How nurses, pharmacists can improve palliative care

Both nurses and pharmacists can play key roles in consulting with patients and their families about palliative care and then managing that care, two new studies show.

The first study, published in Critical Care Nurse, noted that nurses and nurse practitioners can overcome common barriers to palliative care consultations. Examples of their involvement: Including palliative-care nurse practitioners in daily rounds, identifying at-risk patients and requiring consultations when certain hospital-identified criteria are met.

"Barriers to palliative care consultation for critical care patients include misunderstandings about palliative care and a lack of agreed-upon criteria for referral to palliative care," the researchers noted. "Critical care nurses can help overcome these barriers by ensuring that other healthcare providers, patients and patients' families understand the services that palliative care provides and the benefits it brings to patients and families."

The study noted that palliative care discussions conducted by surgeons "were often quick, inadequate, and ineffective."

Nurses, on the other hand, spend more time than anyone with patients and their families and have a good sense of when palliative care can benefit patients, as FierceHealthcare has reported.

Having nurse or nurse practitioner champions present was a common thread in strategies that successfully integrated palliative care into critical care, the researchers found. The nurses were respected in the critical care environment and were "compelling advocates" for palliative care consultations. 
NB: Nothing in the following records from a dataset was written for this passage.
-- pv_equiv track=rewrite | github.com/Catoverflow/WebSearch | bool_search.py | strip
-- ===== SOURCE A (Python) =====
-- def strip(iia, iib):
--     # handle circumstances in which one or more word is not found
--     if iia == None:
--         return None
--     elif iib == None:
--         return iia
--     i = 0
--     j = 0
--     res = iia
--     while i < len(res) and j < len(iib):
--         if res[i] > iib[j]:
--             j += 1
--         elif res[i] < iib[j]:
--             i += 1
--         else:
--             res.pop(i)
--             j += 1
--     return res
-- ===== SOURCE B (Python) =====
-- def strip(iia, iib):
--     # For-loop over iib with an inner scan pointer into iia: for each b we
--     # emit the elements of iia below b, then drop one element equal to b.
--     # Builds a fresh list; does NOT mutate iia (A pops from it in place).
--     if iia == None:
--         return None
--     elif iib == None:
--         return iia
--     out = []
--     start = 0
--     n = len(iia)
--     for b in iib:
--         while start < n and iia[start] < b:
--             out.append(iia[start])
--             start += 1
--         if start < n and iia[start] == b:
--             start += 1
--     return out + iia[start:]
-- ===== Notes on version B (the rewrite author's own statement) =====
-- stated objective: alternative
-- what changed: Replaces A's single while-loop that deletes matched elements with res.pop(i) by a for-loop over iib with an inner scan pointer into the untouched iia, appending kept elements to a fresh output list and concatenating the remaining tail; B does not mutate iia.
import Mathlib
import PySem

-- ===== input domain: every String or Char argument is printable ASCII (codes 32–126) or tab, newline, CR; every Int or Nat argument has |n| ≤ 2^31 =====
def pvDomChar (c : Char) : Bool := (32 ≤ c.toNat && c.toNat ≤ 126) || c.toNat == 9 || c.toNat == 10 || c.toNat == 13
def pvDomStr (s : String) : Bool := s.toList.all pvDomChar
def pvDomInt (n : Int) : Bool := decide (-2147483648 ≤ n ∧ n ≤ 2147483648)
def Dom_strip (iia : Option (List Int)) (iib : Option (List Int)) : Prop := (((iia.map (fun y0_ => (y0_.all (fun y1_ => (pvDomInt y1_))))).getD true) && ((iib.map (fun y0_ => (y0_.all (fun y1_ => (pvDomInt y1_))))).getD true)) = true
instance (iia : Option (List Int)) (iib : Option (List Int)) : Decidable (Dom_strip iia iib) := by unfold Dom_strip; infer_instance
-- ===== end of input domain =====

-- B replaces A's pop(i)-while-loop by a for-loop over iib with an inner scan pointer
-- into iia, building a fresh output list (alternative structure); same return value.
-- NOTE: Python A mutates iia in place (pop); B does not — the claim is about the return value only.

-- ===== PORT A =====
-- A's while loop: state (res, i, j); res[i] and iib[j] are in range under the guard,
-- res.pop(i) is List.eraseIdx i (exact for 0 ≤ i < len). 'fuel' only bounds the
-- iteration count for totality; len(res)+len(iib) iterations always suffice
-- (each step increases i or j or shrinks res), so the loop never exits on fuel.
def stripLoop (fuel : Nat) (res : List Int) (iib : List Int) (i j : Nat) : List Int :=
  match fuel with
  | 0 => res
  | fuel + 1 =>
    if h : i < res.length ∧ j < iib.length then
      if res[i] > iib[j] then stripLoop fuel res iib i (j + 1)
      else if res[i] < iib[j] then stripLoop fuel res iib (i + 1) j
      else stripLoop fuel (res.eraseIdx i) iib i (j + 1)
    else res

def strip (iia : Option (List Int)) (iib : Option (List Int)) : Option (List Int) :=
  match iia with
  | none => none
  | some a =>
    match iib with
    | none => some a
    | some b => some (stripLoop (a.length + b.length) a b 0 0)

-- ===== PORT B =====
-- Source B's inner 'while start < n and iia[start] < b' loop: appends the scanned
-- element to out and advances start (terminates because iia.length - start drops).
def innerB (iia : List Int) (b : Int) (out : List Int) (start : Nat) : List Int × Nat :=
  if h : start < iia.length then
    if iia[start]'h < b then innerB iia b (out ++ [iia[start]'h]) (start + 1)
    else (out, start)
  else (out, start)
termination_by iia.length - start
decreasing_by omega

-- Source B's body of 'for b in iib': the inner while, then the one-match skip.
def stepB (iia : List Int) (s : List Int × Nat) (b : Int) : List Int × Nat :=
  let r := innerB iia b s.1 s.2
  if h : r.2 < iia.length then
    if iia[r.2]'h = b then (r.1, r.2 + 1) else r
  else r

def strip_alt (iia : Option (List Int)) (iib : Option (List Int)) : Option (List Int) :=
  match iia with
  | none => none
  | some a =>
    match iib with
    | none => some a
    | some b =>
      let s := b.foldl (stepB a) ([], 0)
      some (s.1 ++ a.drop s.2)   -- 'return out + iia[start:]'

-- ===== PRECONDITION & SPEC =====
def Spec_strip (iia : Option (List Int)) (iib : Option (List Int)) (out : Option (List Int)) : Prop := out = strip_alt iia iib
instance (iia : Option (List Int)) (iib : Option (List Int)) (out : Option (List Int)) : Decidable (Spec_strip iia iib out) := by unfold Spec_strip; infer_instance

-- ===== CLAIM =====
def Claim_equal_strip : Prop := ∀ (iia : Option (List Int)) (iib : Option (List Int)), Dom_strip iia iib → Spec_strip iia iib (strip iia iib)

-- ===== LEMMAS AND PROOFS =====

-- reference function both programs compute (relative to the consumed prefixes)
def pvDiff : List Int → List Int → List Int
  | xs, [] => xs
  | [], _ :: _ => []
  | a :: xs, b :: ys =>
    if a > b then pvDiff (a :: xs) ys
    else if a < b then a :: pvDiff xs (b :: ys)
    else pvDiff xs ys

lemma pvDiff_nil_left (ys : List Int) : pvDiff [] ys = [] := by
  cases ys <;> simp [pvDiff]

lemma pvDiff_nil_right (xs : List Int) : pvDiff xs [] = xs := by
  cases xs <;> simp [pvDiff]

lemma eraseIdx_append_cons (out : List Int) (a : Int) (xs : List Int) :
    (out ++ a :: xs).eraseIdx out.length = out ++ xs := by
  induction out with
  | nil => simp
  | cons c cs ih => simp [ih]

lemma getElem_append_len (out : List Int) (a : Int) (xs : List Int)
    (h : out.length < (out ++ a :: xs).length) : (out ++ a :: xs)[out.length] = a := by
  rw [List.getElem_append_right (Nat.le_refl _)]
  simp

lemma stripLoop_eq (iib : List Int) :
    ∀ (n : Nat) (out tail : List Int) (j : Nat),
      tail.length + (iib.length - j) ≤ n →
      stripLoop n (out ++ tail) iib out.length j = out ++ pvDiff tail (iib.drop j) := by
  intro n
  induction n with
  | zero =>
    intro out tail j hn
    have htail : tail = [] := by cases tail <;> simp_all
    subst htail
    show out ++ ([] : List Int) = _
    cases hd : iib.drop j with
    | nil => simp [pvDiff]
    | cons b ys => simp [pvDiff]
  | succ n ih =>
    intro out tail j hn
    show (if h : out.length < (out ++ tail).length ∧ j < iib.length then _ else _) = _
    by_cases hguard : out.length < (out ++ tail).length ∧ j < iib.length
    · obtain ⟨h1, h2⟩ := hguard
      cases tail with
      | nil => simp at h1
      | cons a xs =>
        have hdrop : iib.drop j = iib[j] :: iib.drop (j + 1) :=
          List.drop_eq_getElem_cons h2
        have hget : (out ++ a :: xs)[out.length]'h1 = a := getElem_append_len out a xs h1
        rw [dif_pos ⟨h1, h2⟩]
        simp only [hget]
        by_cases hgt : a > iib[j]
        · rw [if_pos hgt, ih out (a :: xs) (j + 1) (by simp at hn ⊢; omega), hdrop]
          simp only [pvDiff]
          rw [if_pos hgt]
        · rw [if_neg hgt]
          by_cases hlt : a < iib[j]
          · rw [if_pos hlt]
            have hlen : out.length + 1 = (out ++ [a]).length := by simp
            have hre : out ++ a :: xs = (out ++ [a]) ++ xs := by simp
            rw [hlen, hre, ih (out ++ [a]) xs j (by simp at hn ⊢; omega), hdrop]
            simp only [pvDiff]
            rw [if_neg hgt, if_pos hlt]
            simp
          · rw [if_neg hlt, eraseIdx_append_cons,
              ih out xs (j + 1) (by simp at hn ⊢; omega), hdrop]
            simp only [pvDiff]
            rw [if_neg hgt, if_neg hlt]
    · rw [dif_neg hguard]
      simp only [not_and, not_lt] at hguard
      by_cases htail : tail = []
      · subst htail
        cases hd : iib.drop j with
        | nil => simp [pvDiff]
        | cons b ys => simp [pvDiff]
      · have h1 : out.length < (out ++ tail).length := by
          simp; exact List.length_pos_of_ne_nil htail
        have h2 : iib.length ≤ j := hguard h1
        rw [List.drop_eq_nil_of_le h2]
        cases tail with
        | nil => simp [pvDiff]
        | cons a xs => simp [pvDiff]

-- innerB preserves out ++ pvDiff (drop start) (b::ys) and stops at an element ≥ b (or the end)
lemma innerB_spec (iia : List Int) (b : Int) (ys : List Int) :
    ∀ (k : Nat) (out : List Int) (start : Nat), iia.length - start ≤ k →
      ((innerB iia b out start).1 ++ pvDiff (iia.drop (innerB iia b out start).2) (b :: ys)
        = out ++ pvDiff (iia.drop start) (b :: ys))
      ∧ (∀ h : (innerB iia b out start).2 < iia.length,
          ¬ iia[(innerB iia b out start).2]'h < b) := by
  intro k
  induction k with
  | zero =>
    intro out start hk
    rw [innerB, dif_neg (by omega)]
    exact ⟨rfl, fun h => absurd h (by omega)⟩
  | succ k ih =>
    intro out start hk
    rw [innerB]
    by_cases h1 : start < iia.length
    · rw [dif_pos h1]
      by_cases h2 : iia[start]'h1 < b
      · rw [if_pos h2]
        have hdrop : iia.drop start = iia[start] :: iia.drop (start + 1) :=
          List.drop_eq_getElem_cons h1
        have := ih (out ++ [iia[start]'h1]) (start + 1) (by omega)
        refine ⟨?_, this.2⟩
        rw [this.1, hdrop]
        simp only [pvDiff]
        rw [if_neg (by omega), if_pos h2]
        simp
      · rw [if_neg h2]
        exact ⟨rfl, fun h hlt => h2 hlt⟩
    · rw [dif_neg h1]
      exact ⟨rfl, fun h => absurd h h1⟩

lemma stepB_spec (iia : List Int) (b : Int) (ys : List Int) (out : List Int) (start : Nat) :
    (stepB iia (out, start) b).1 ++ pvDiff (iia.drop (stepB iia (out, start) b).2) ys
      = out ++ pvDiff (iia.drop start) (b :: ys) := by
  have hspec := innerB_spec iia b ys (iia.length - start) out start (le_refl _)
  obtain ⟨heq, hpost⟩ := hspec
  simp only [stepB]
  by_cases hst : (innerB iia b out start).2 < iia.length
  · have hnlt : ¬ iia[(innerB iia b out start).2]'hst < b := hpost hst
    have hdrop : iia.drop (innerB iia b out start).2
        = iia[(innerB iia b out start).2] :: iia.drop ((innerB iia b out start).2 + 1) :=
      List.drop_eq_getElem_cons hst
    rw [dif_pos hst]
    by_cases heqb : iia[(innerB iia b out start).2]'hst = b
    · rw [if_pos heqb, ← heq, hdrop]
      simp only [pvDiff]
      rw [if_neg (by omega), if_neg (by omega)]
    · rw [if_neg heqb, ← heq, hdrop]
      have hgt : iia[(innerB iia b out start).2]'hst > b := by omega
      simp only [pvDiff]
      rw [if_pos hgt]
  · rw [dif_neg hst]
    have hd : iia.drop (innerB iia b out start).2 = [] := List.drop_eq_nil_of_le (by omega)
    rw [← heq, hd, pvDiff_nil_left, pvDiff_nil_left]

lemma foldB_eq (iia : List Int) :
    ∀ (ys : List Int) (out : List Int) (start : Nat),
      (ys.foldl (stepB iia) (out, start)).1 ++ iia.drop (ys.foldl (stepB iia) (out, start)).2
        = out ++ pvDiff (iia.drop start) ys := by
  intro ys
  induction ys with
  | nil => intro out start; simp [pvDiff_nil_right]
  | cons b ys ih =>
    intro out start
    simp only [List.foldl_cons]
    rcases hS : stepB iia (out, start) b with ⟨o1, st1⟩
    have := stepB_spec iia b ys out start
    rw [hS] at this
    simp only at this
    rw [ih o1 st1, this]

lemma loops_agree (a b : List Int) :
    stripLoop (a.length + b.length) a b 0 0
      = (b.foldl (stepB a) ([], 0)).1 ++ a.drop (b.foldl (stepB a) ([], 0)).2 := by
  have hA := stripLoop_eq b (a.length + b.length) [] a 0 (by omega)
  have hB := foldB_eq a b [] 0
  simpa using hA.trans (by simpa using hB.symm)

-- ===== VERDICT =====
theorem strip_spec : Claim_equal_strip := by
  intro iia iib _
  unfold Spec_strip strip strip_alt
  cases iia with
  | none => rfl
  | some a =>
    cases iib with
    | none => rfl
    | some b => simp [loops_agree]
Nurses also need to be involved in all stages of palliative care, the study found, from documenting decisions and actions to monitoring patients for signs of distress and alerting care teams to resolve difficulties. They also can ensure that consistent messages of support are conveyed to patients and their families.

The second study addressing pharmacists' role in palliative care was presented this week at the American College of Clinical Pharmacy 2015 Global Conference. Researchers found that pharmacist intervention decreased the average acute-pain score of patients by 2.6 points on a 10-point scale, and the average chronic-pain score by 2.8 points.

Pharmacists also recommended discontinuing certain treatments and tests that didn't support palliative care goals, including chemotherapy, antimicrobials and medications, saving $100,000 in the one-year study period, according to a Medscape Medical News article.

The team-based approach included a pharmacist, physician, nurse practitioner, nurse, social worker and a chaplain. The pharmacist went on palliative team rounds three times a week, interacting directly with patients and team members rather than consulting over the phone, the article noted. As a result, pharmacists had consulted in the treatment of 70 percent of patients who died in the hospital, up from 23 percent.

The pharmacist helped achieve pain goals and improve symptoms for 91 percent of patients, the study found.

The size of a hospital is a major factor not only in which providers are involved in palliative care consultations, but whether the facility even has a palliative care program. About 90 percent of hospitals with 300-plus beds have palliative care programs, but only about half of smaller hospitals provide palliative care. For-profit hospitals also were less likely to offer palliative care programs than nonprofit hospitals, research shows.